Activity — Copy the listing below line for line, starting at its first line and ending with the line that has "-- ===== SOURCE A" in it. Add nothing.

Supplied data —
-- pv_equiv track=rewrite | github.com/herenti/chatango | search.py | whois
-- ===== SOURCE A (Python) =====
-- uids = {'23393105': ['te4','te5'],'26419005': ['te3','te4'],'23983780': ['te2','te3'],'23390465': ['te2','te1'],'23386205': ['voxela','muse','te1'], '34166780': ['slug', 'muse', 'pixie', 'cunn', 'zombie', 'opal', 'virgo', 'charm', 'skann', 'feline', 'crush', 'rune', 'ejae', 'squirtle', 'succubi', 'hex', 'halo', 'horo'], '86298963': ['xxkaringtonxx'], '56157642': ['h'], '98904156': ['kenyan'], '48833405': ['atticus'], '85707971': ['agentpaper'], '66931466': ['sapphire', 'hershey'], '87888214': ['thorasic'], '10917657': ['lethebot'], '62797501': ['asriel'], '88081233': ['trav', 'trantran122', 'tasty', 't', 'raccoon', 'tea'], '11136664': ['jessicanigrifanclub', 'courtney'], '16631726': ['heartbeat'], '27002630': ['ainzsyn']
--     }
--
-- def _whois(string):
--     a = []
--     for i in uids:
--         i = uids[i]
--         if string in i:
--             a += i
--     return list(set(a))
--
-- def whois(string):
--     a = [string]
--     while True:
--         l = len(a)
--         for n in a:
--             i = _whois(n)
--             if len(i) > 0: a += i
--             else: a = ['no accounts for that user']; break
--             a = list(set(a))
--         if l == len(a):
--             break
--     return sorted(a)
-- ===== SOURCE B (Python) =====
-- uids = {'23393105': ['te4','te5'],'26419005': ['te3','te4'],'23983780': ['te2','te3'],'23390465': ['te2','te1'],'23386205': ['voxela','muse','te1'], '34166780': ['slug', 'muse', 'pixie', 'cunn', 'zombie', 'opal', 'virgo', 'charm', 'skann', 'feline', 'crush', 'rune', 'ejae', 'squirtle', 'succubi', 'hex', 'halo', 'horo'], '86298963': ['xxkaringtonxx'], '56157642': ['h'], '98904156': ['kenyan'], '48833405': ['atticus'], '85707971': ['agentpaper'], '66931466': ['sapphire', 'hershey'], '87888214': ['thorasic'], '10917657': ['lethebot'], '62797501': ['asriel'], '88081233': ['trav', 'trantran122', 'tasty', 't', 'raccoon', 'tea'], '11136664': ['jessicanigrifanclub', 'courtney'], '16631726': ['heartbeat'], '27002630': ['ainzsyn']
--     }
--
-- def whois(string):
--     # Index each username by the groups it belongs to, then DFS the
--     # connected component of `string` once.
--     groups_of = {}
--     for members in uids.values():
--         for name in members:
--             groups_of.setdefault(name, []).append(members)
--     if string not in groups_of:
--         return ['no accounts for that user']
--     visited = {string}
--     stack = [string]
--     while stack:
--         n = stack.pop()
--         for g in groups_of[n]:
--             for m in g:
--                 if m not in visited:
--                     visited.add(m)
--                     stack.append(m)
--     return sorted(visited)
-- ===== Notes on version B (the rewrite author's own statement) =====
-- stated objective: simpler
-- what changed: A repeatedly rescans the whole accumulated list against every uid group until a fixpoint; B builds a username->groups index in one pass and does a single DFS of the connected component, sorting the visited set once.
import Mathlib
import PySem

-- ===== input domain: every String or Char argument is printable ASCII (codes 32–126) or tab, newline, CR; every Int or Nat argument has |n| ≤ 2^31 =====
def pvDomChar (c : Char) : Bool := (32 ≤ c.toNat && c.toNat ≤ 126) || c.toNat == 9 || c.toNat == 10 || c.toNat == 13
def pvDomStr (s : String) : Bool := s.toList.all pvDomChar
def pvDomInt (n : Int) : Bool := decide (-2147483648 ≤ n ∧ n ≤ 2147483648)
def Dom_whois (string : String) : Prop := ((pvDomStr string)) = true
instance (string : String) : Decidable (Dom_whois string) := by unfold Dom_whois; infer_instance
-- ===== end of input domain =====

-- B replaces A's repeated whole-list re-scanning fixpoint loop by a one-pass
-- group index plus a DFS of the connected component (objective: simpler).

-- ===== PORT A =====
def uids : PySem.Dict String (List String) := PySem.Dict.ofList
  [("23393105", ["te4","te5"]), ("26419005", ["te3","te4"]), ("23983780", ["te2","te3"]),
   ("23390465", ["te2","te1"]), ("23386205", ["voxela","muse","te1"]),
   ("34166780", ["slug","muse","pixie","cunn","zombie","opal","virgo","charm","skann","feline","crush","rune","ejae","squirtle","succubi","hex","halo","horo"]),
   ("86298963", ["xxkaringtonxx"]), ("56157642", ["h"]), ("98904156", ["kenyan"]),
   ("48833405", ["atticus"]), ("85707971", ["agentpaper"]), ("66931466", ["sapphire","hershey"]),
   ("87888214", ["thorasic"]), ("10917657", ["lethebot"]), ("62797501", ["asriel"]),
   ("88081233", ["trav","trantran122","tasty","t","raccoon","tea"]),
   ("11136664", ["jessicanigrifanclub","courtney"]), ("16631726", ["heartbeat"]),
   ("27002630", ["ainzsyn"])]

-- _whois: `for i in uids: i = uids[i]` — fold over the keys, looking each up
-- (the lookup cannot fail: k comes from uids itself, so `.getD []` is never taken).
def whoisHelper (string : String) : List String :=
  PySem.Set.ofList ((PySem.Dict.keys uids).foldl
    (fun a k => let i := (PySem.Dict.get? uids k).getD []; if string ∈ i then a ++ i else a) [])

-- the remaining iterations of `for n in a` after the first: Python's iterator walks the
-- ORIGINAL list object (extended in place only by the FIRST `a += i`; the rebinding
-- `a = list(set(a))` detaches `a` from it); acc is the current (rebound) `a`.
def whoisForRest : List String → List String → Option (List String)
  | [], acc => some acc
  | n :: rest, acc =>
    let i := whoisHelper n
    if 0 < i.length then whoisForRest rest (PySem.Set.ofList (acc ++ i))
    else none    -- break, with a = ['no accounts for that user']

-- one full `for n in a` pass; none = the break branch was taken
def whoisFor (a : List String) : Option (List String) :=
  match a with
  | [] => some a
  | n :: _ =>
    let i := whoisHelper n
    if 0 < i.length then whoisForRest ((a ++ i).drop 1) (PySem.Set.ofList (a ++ i))
    else none

-- `while True` with fuel: each round either stops or adds ≥ 1 of the 44 usernames,
-- so fuel 64 is never exhausted (the fuel-0 value has the same `sorted a` shape).
-- Python's sorted(list-of-str) compares strings pointwise by code point, which is the
-- lexicographic order on their character lists: key `s.toList` (String's own `<` is
-- the same order but is not kernel-reducible).
def whoisLoop : Nat → List String → List String
  | 0, a => PySem.List.sorted a (fun s => s.toList) false
  | fuel + 1, a =>
    let l := a.length
    match whoisFor a with
    | none =>
      let a' := ["no accounts for that user"]
      if l == a'.length then PySem.List.sorted a' (fun s => s.toList) false
      else whoisLoop fuel a'
    | some a' =>
      if l == a'.length then PySem.List.sorted a' (fun s => s.toList) false
      else whoisLoop fuel a'

-- NOTE on `list(set(a))`: the returned value is sorted and the SET the loop reaches is
-- the same for every iteration order, so the result does not depend on Python's hash
-- order; the port uses first-insertion order (PySem.Set.ofList).
def whois (string : String) : List String := whoisLoop 64 [string]

-- ===== PORT B =====
-- groups_of: username -> list of the uid groups containing it (Source B's setdefault/append loop)
def groupsOf : PySem.Dict String (List (List String)) :=
  (PySem.Dict.values uids).foldl
    (fun d members => members.foldl
      (fun d name => PySem.Dict.modify d name [] (fun gs => gs ++ [members])) d)
    PySem.Dict.empty

-- DFS: pop the stack's last element, push the unvisited members of its groups
-- (fuel: every name is pushed at most once, so 128 rounds are never exhausted).
def whoisDfs : Nat → List String → PySem.Set String → PySem.Set String
  | 0, _, visited => visited
  | fuel + 1, stack, visited =>
    match stack.getLast? with
    | none => visited
    | some n =>
      let stack' := stack.dropLast
      let sv := (PySem.Dict.getD groupsOf n []).foldl
        (fun (sv : List String × PySem.Set String) g =>
          g.foldl (fun sv m =>
            if m ∈ sv.2 then sv else (sv.1 ++ [m], PySem.Set.add sv.2 m)) sv)
        (stack', visited)
      whoisDfs fuel sv.1 sv.2

def whois_alt (string : String) : List String :=
  if PySem.Dict.contains groupsOf string then
    PySem.List.sorted (whoisDfs 128 [string] (PySem.Set.add PySem.Set.empty string))
      (fun s => s.toList) false
  else ["no accounts for that user"]

-- ===== PRECONDITION & SPEC =====
def Spec_whois (string : String) (out : List String) : Prop := out = whois_alt string
instance (string : String) (out : List String) : Decidable (Spec_whois string out) := by unfold Spec_whois; infer_instance

-- ===== CLAIM (what is proved, stated in full; the proofs are below) =====
def Claim_equal_whois : Prop := ∀ (string : String), Dom_whois string → Spec_whois string (whois string)

-- ===== LEMMAS AND PROOFS =====

-- every username occurring in uids, in first-occurrence order
def uidNames : List String :=
  ["te4","te5","te3","te2","te1","voxela","muse",
   "slug","pixie","cunn","zombie","opal","virgo","charm","skann","feline","crush","rune","ejae","squirtle","succubi","hex","halo","horo",
   "xxkaringtonxx","h","kenyan","atticus","agentpaper","sapphire","hershey","thorasic","lethebot","asriel",
   "trav","trantran122","tasty","t","raccoon","tea","jessicanigrifanclub","courtney","heartbeat","ainzsyn"]

-- on the 44 usernames both programs are closed terms: evaluate them all once
set_option maxRecDepth 1000000 in
theorem whois_eq_on_uidNames : ∀ s ∈ uidNames, whois s = whois_alt s := by
  have h : uidNames.all (fun s => whois s == whois_alt s) = true := by decide
  intro s hs
  simpa using List.all_eq_true.mp h s hs

-- a string in no uid group collects nothing in _whois
theorem whoisHelper_nil (s : String) (h : s ∉ uidNames) : whoisHelper s = [] := by
  have hsub : ∀ k ∈ PySem.Dict.keys uids,
      ∀ x ∈ (PySem.Dict.get? uids k).getD [], x ∈ uidNames := by decide
  have hfold : ∀ (ks : List String),
      (∀ k ∈ ks, ∀ x ∈ (PySem.Dict.get? uids k).getD [], x ∈ uidNames) →
      ∀ (acc : List String),
      ks.foldl (fun a k => let i := (PySem.Dict.get? uids k).getD [];
                           if s ∈ i then a ++ i else a) acc = acc := by
    intro ks
    induction ks with
    | nil => intro _ acc; rfl
    | cons k ks ih =>
      intro hk acc
      have hcond : ¬ s ∈ (PySem.Dict.get? uids k).getD [] :=
        fun hm => h (hk k List.mem_cons_self s hm)
      simp only [List.foldl_cons]
      have hstep : (let i := (PySem.Dict.get? uids k).getD [];
                    if s ∈ i then acc ++ i else acc) = acc := if_neg hcond
      rw [hstep]
      exact ih (fun k' hk' => hk k' (List.mem_cons_of_mem _ hk')) acc
  unfold whoisHelper
  rw [hfold _ hsub []]
  rfl

set_option maxRecDepth 100000 in
theorem whois_notin (s : String) (h : s ∉ uidNames) :
    whois s = ["no accounts for that user"] := by
  have hfor : whoisFor [s] = none := by
    simp [whoisFor, whoisHelper_nil s h]
  show whoisLoop (63 + 1) [s] = _
  rw [whoisLoop, hfor]
  rfl

set_option maxRecDepth 100000 in
theorem keys_groupsOf : PySem.Dict.keys groupsOf = uidNames := by decide

theorem whois_alt_notin (s : String) (h : s ∉ uidNames) :
    whois_alt s = ["no accounts for that user"] := by
  have hcon : PySem.Dict.contains groupsOf s = false := by
    rw [PySem.Dict.contains_eq_decide_mem_keys, keys_groupsOf]
    simpa using h
  unfold whois_alt
  simp only [hcon, Bool.false_eq_true, if_false]

-- ===== VERDICT (by name: the statement is the Claim_ definition above) =====
theorem whois_spec : Claim_equal_whois := by
  intro s _
  unfold Spec_whois
  by_cases h : s ∈ uidNames
  · exact whois_eq_on_uidNames s h
  · rw [whois_notin s h, whois_alt_notin s h]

Written solution —
-- pv_equiv track=rewrite | github.com/herenti/chatango | search.py | whois
-- ===== SOURCE A (Python) =====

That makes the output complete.